Fonksiyonel seçicilik (veya "agonist trafiği", "taraflı agonizm", "önyargılı sinyal", "ligand eğilimi" ve "diferansiyel angajman"), bir referans liganda (genellikle endojen hormon) göre belirli sinyal iletim yolları için liganda bağlı seçiciliktir. veya peptit) aynı reseptörde . Bir reseptörün birkaç olası sinyal iletim yoluna sahip olması durumunda fonksiyonel seçicilik mevcut olabilir. Her yolun hangi dereceye kadar aktive edildiği bu nedenle hangi ligandın reseptöre bağlandığına bağlıdır. Fonksiyonel seçicilik veya yanlı sinyalleşme, en kapsamlı olarak G proteinine bağlı reseptörlerde (GPCR'ler) karakterize edilir.

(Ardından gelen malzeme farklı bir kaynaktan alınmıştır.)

-- pv_equiv track=rewrite | github.com/epangar/python-w3.exercises | String/1-10/4.py | style_str
-- ===== SOURCE A (Python) =====
-- def style_str(str):
--     first = str[0]
--     str_len = len(str)
--
--     answer = ""
--
--     for i in range(0, str_len):
--         char = str[i]
--
--         if i == 0:
--             answer += char
--         elif i > 0 and char == first:
--             answer += '$'
--         else:
--             answer += char
--     return answer
-- ===== SOURCE B (Python) =====
-- def style_str(str):
--     first = str[0]
--     segments = str[1:].split(first)
--     return first + '$'.join(segments)
-- ===== Notes on version B (the rewrite author's own statement) =====
-- stated objective: alternative
-- what changed: Replaces the explicit index loop with per-character if/elif branching by a split/join decomposition: the tail is split into the segments between occurrences of the first character and rejoined with '$'.
import Mathlib
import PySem

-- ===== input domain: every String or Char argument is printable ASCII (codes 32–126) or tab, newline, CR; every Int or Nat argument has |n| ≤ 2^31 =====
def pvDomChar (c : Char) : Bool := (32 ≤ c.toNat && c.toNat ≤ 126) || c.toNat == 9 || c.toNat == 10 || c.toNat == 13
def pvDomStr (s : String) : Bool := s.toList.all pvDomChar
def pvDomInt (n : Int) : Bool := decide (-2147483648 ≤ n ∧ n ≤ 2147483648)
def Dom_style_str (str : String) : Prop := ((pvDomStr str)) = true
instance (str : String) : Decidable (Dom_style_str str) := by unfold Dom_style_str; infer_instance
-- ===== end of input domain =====

-- B replaces A's index loop (per-character if/elif) by a split/join decomposition: split the tail on the first character, rejoin with '$'; objective: alternative.


-- ===== PORT A =====
def style_str (str : String) : String :=
  match PySem.Str.pyGet? str 0 with       -- first = str[0]  (none = IndexError, excluded by Pre_)
  | none => ""
  | some first =>
    let cs := str.toList
    let str_len := cs.length              -- str_len = len(str)
    let answer : List Char :=             -- answer = ""
      (PySem.List.pyRange 0 str_len 1).foldl (fun answer i =>
        let char := PySem.List.pyGetD cs i ' '      -- char = str[i]; i is in range for i in range(0, str_len)
        if i == 0 then answer ++ [char]
        else if (decide (i > 0)) && (char == first) then answer ++ ['$']
        else answer ++ [char]) []
    String.ofList answer

-- ===== PORT B =====
def style_str_alt (str : String) : String :=
  match PySem.Str.pyGet? str 0 with       -- first = str[0]
  | none => ""
  | some first =>
    -- segments = str[1:].split(first); return first + '$'.join(segments)
    let segments := PySem.Chars.splitOn (PySem.Chars.slice str.toList (some 1) none) [first]
    String.ofList (first :: PySem.Chars.join ['$'] segments)

-- ===== PRECONDITION & SPEC =====
-- Python A raises IndexError on the empty string (str[0]); B raises there too.
def Pre_style_str (str : String) : Prop := str ≠ ""
instance (str : String) : Decidable (Pre_style_str str) := by unfold Pre_style_str; infer_instance
def pvWitness_style_str : String := "hello"

def Spec_style_str (str : String) (out : String) : Prop := out = style_str_alt str
instance (str : String) (out : String) : Decidable (Spec_style_str str out) := by unfold Spec_style_str; infer_instance

-- ===== CLAIM (what is proved, stated in full; the proofs are below) =====
def Claim_equal_style_str : Prop := ∀ (str : String), Dom_style_str str → Pre_style_str str → Spec_style_str str (style_str str)

-- ===== LEMMAS AND PROOFS =====

-- the segments of l between occurrences of c, with an accumulator for the current segment
def segSplit (c : Char) : List Char → List Char → List (List Char)
  | [], cur => [cur.reverse]
  | x :: t, cur => if x = c then cur.reverse :: segSplit c t [] else segSplit c t (x :: cur)

theorem segSplit_ne_nil (c : Char) : ∀ (l cur : List Char), segSplit c l cur ≠ [] := by
  intro l
  induction l with
  | nil => intro cur; simp [segSplit]
  | cons x t ih =>
    intro cur
    by_cases hx : x = c <;> simp [segSplit, hx, ih]

-- PySem's fueled split on a single-character separator computes segSplit
theorem splitOn_go_eq (c : Char) :
    ∀ (l : List Char) (fuel : Nat) (cur : List Char) (acc : List (List Char)),
      l.length ≤ fuel →
      PySem.Chars.splitOn.go [c] fuel l cur acc = acc.reverse ++ segSplit c l cur := by
  intro l
  induction l with
  | nil =>
    intro fuel cur acc _
    cases fuel <;> simp [PySem.Chars.splitOn.go, segSplit]
  | cons x t ih =>
    intro fuel cur acc hf
    cases fuel with
    | zero => simp at hf
    | succ fuel =>
      rw [PySem.Chars.splitOn.go]
      by_cases hx : x = c
      · subst hx
        simp only [List.isPrefixOf, BEq.rfl, Bool.true_and, if_pos]
        have hd : List.drop [x].length (x :: t) = t := by simp
        rw [hd, ih fuel [] (cur.reverse :: acc) (Nat.le_of_succ_le_succ hf)]
        simp [segSplit]
      · have hp : ([c].isPrefixOf (x :: t)) = false := by
          simp [List.isPrefixOf, Ne.symm hx]
        rw [hp]
        simp only [Bool.false_eq_true, if_false]
        rw [ih fuel (x :: cur) acc (Nat.le_of_succ_le_succ hf)]
        simp [segSplit, hx]

-- rejoining the segments with '$' is the pointwise substitution of c by '$'
theorem join_segSplit (c : Char) :
    ∀ (l cur : List Char),
      PySem.Chars.join ['$'] (segSplit c l cur)
        = cur.reverse ++ l.map (fun x => if x == c then '$' else x) := by
  intro l
  induction l with
  | nil =>
    intro cur
    simp [segSplit, PySem.Chars.join, List.intercalate]
  | cons x t ih =>
    intro cur
    by_cases hx : x = c
    · subst hx
      obtain ⟨h, ts, hh⟩ := List.exists_cons_of_ne_nil (segSplit_ne_nil x t [])
      simp only [segSplit]
      rw [PySem.Chars.join, hh, List.intercalate]
      have := ih []
      rw [PySem.Chars.join, hh] at this
      simp only [List.intercalate] at this
      simp [this]
    · simp only [segSplit, if_neg hx]
      rw [ih (x :: cur)]
      simp [hx]

-- single-character split-then-join is the pointwise substitution
theorem join_splitOn_single (c : Char) (l : List Char) :
    PySem.Chars.join ['$'] (PySem.Chars.splitOn l [c])
      = l.map (fun x => if x == c then '$' else x) := by
  rw [PySem.Chars.splitOn, splitOn_go_eq c l (l.length + 1) [] [] (by omega)]
  simpa using join_segSplit c l []

-- A's loop over the indices pre.length .. pre.length + rest.length - 1 maps the tail
theorem loopA (first : Char) :
    ∀ (rest pre : List Char) (acc : List Char), pre ≠ [] →
      (PySem.List.pyRange (pre.length : Int) ((pre.length + rest.length : Nat) : Int) 1).foldl
        (fun answer i =>
          let char := PySem.List.pyGetD (pre ++ rest) i ' '
          if i == 0 then answer ++ [char]
          else if (decide (i > 0)) && (char == first) then answer ++ ['$']
          else answer ++ [char]) acc
      = acc ++ rest.map (fun x => if x == first then '$' else x) := by
  intro rest
  induction rest with
  | nil =>
    intro pre acc _
    simp [PySem.List.pyRange]
  | cons x rs ih =>
    intro pre acc hpre
    have hlt : (pre.length : Int) < ((pre.length + (x :: rs).length : Nat) : Int) := by
      push_cast [List.length_cons]; omega
    rw [PySem.List.pyRange_one_cons hlt]
    simp only [List.foldl_cons]
    have hchar : PySem.List.pyGetD (pre ++ x :: rs) (pre.length : Int) ' ' = x := by
      rw [PySem.List.pyGetD_natCast]
      simp [List.getD]
    have hpos : pre.length ≠ 0 := by
      cases pre <;> simp_all
    have h0 : (((pre.length : Int)) == 0) = false := by
      simp [hpos]
    have hgt : (decide ((pre.length : Int) > 0)) = true := by
      simp [Nat.pos_of_ne_zero hpos]
    simp only [hchar, h0, hgt, Bool.false_eq_true, if_false, Bool.true_and]
    have harr : (pre ++ x :: rs) = (pre ++ [x]) ++ rs := by simp
    have hlen : ((pre.length : Int) + 1) = (((pre ++ [x]).length : Nat) : Int) := by
      simp
    have hlen2 : ((pre.length + (x :: rs).length : Nat) : Int) = (((pre ++ [x]).length + rs.length : Nat) : Int) := by
      push_cast [List.length_cons, List.length_append, List.length_nil]; ring
    by_cases hx : x = first
    · subst hx
      simp only [BEq.rfl, if_pos]
      rw [harr, hlen, hlen2, ih (pre ++ [x]) (acc ++ ['$']) (by simp)]
      simp
    · have hb : (x == first) = false := by simp [hx]
      simp only [hb, Bool.false_eq_true, if_false]
      rw [harr, hlen, hlen2, ih (pre ++ [x]) (acc ++ [x]) (by simp)]
      simp [hx]

-- ===== VERDICT (by name: the statement is the Claim_ definition above) =====
theorem style_str_spec : Claim_equal_style_str := by
  intro str _ hpre
  unfold Spec_style_str
  have hne : str.toList ≠ [] := by
    simpa using hpre
  obtain ⟨c, rest, hcs⟩ : ∃ c rest, str.toList = c :: rest := by
    cases h : str.toList with
    | nil => exact absurd h hne
    | cons c rest => exact ⟨c, rest, rfl⟩
  have hget : PySem.Str.pyGet? str 0 = some c := by
    simp [hcs]
  unfold style_str style_str_alt
  rw [hget]
  simp only [hcs]
  -- B side
  rw [PySem.Chars.slice_eq_listSlice, PySem.List.slice_from_one]
  simp only [List.tail_cons]
  rw [join_splitOn_single]
  -- A side
  have h0 : PySem.List.pyRange 0 (((c :: rest).length : Nat) : Int) 1
      = (0 : Int) :: PySem.List.pyRange 1 (((c :: rest).length : Nat) : Int) 1 := by
    rw [PySem.List.pyRange_one_cons (by simp)]
    norm_num
  rw [h0]
  simp only [List.foldl_cons]
  have hchar0 : PySem.List.pyGetD (c :: rest) (0 : Int) ' ' = c := by
    simp [PySem.List.pyGetD_zero_cons]
  simp only [hchar0, BEq.rfl, if_pos, List.nil_append]
  have hstep := loopA c rest [c] [c] (by simp)
  simp only [List.length_cons, List.length_nil, List.singleton_append, Nat.zero_add] at hstep ⊢
  have hc1 : ((1 + rest.length : Nat) : Int) = ((rest.length + 1 : Nat) : Int) := by
    push_cast; ring
  rw [hc1, show (((1:Nat)) : Int) = (1 : Int) from by norm_num] at hstep
  rw [hstep]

Analjezikler veya antiproliferatif ilaçlar olarak test edilen muskarinik M2 reseptörlerinde olanlar veya ağrıya aracılık eden opioid reseptörlerinde olanlar gibi bir dizi yanlı agonist, çeşitli reseptör ailelerinde yan etkileri azaltırken faydalı özellikleri artırma potansiyeli gösterir. Örneğin , mu opioid reseptöründe G proteini yanlı agonistleri ile yapılan klinik öncesi çalışmalar, bağımlılık potansiyeli ve solunum depresyonu için azaltılmış risk ile ağrının tedavisi için eşdeğer etkinlik göstermektedir . Kemokin reseptör sistemi içindeki çalışmalar da GPCR taraflı agonizmin fizyolojik olarak alakalı olduğunu göstermektedir. Örneğin, kemokin reseptörü CXCR3'ün beta-arrestin taraflı bir agonisti, bir G proteini taraflı agoniste göre T hücrelerinin daha büyük kemotaksisini indükledi.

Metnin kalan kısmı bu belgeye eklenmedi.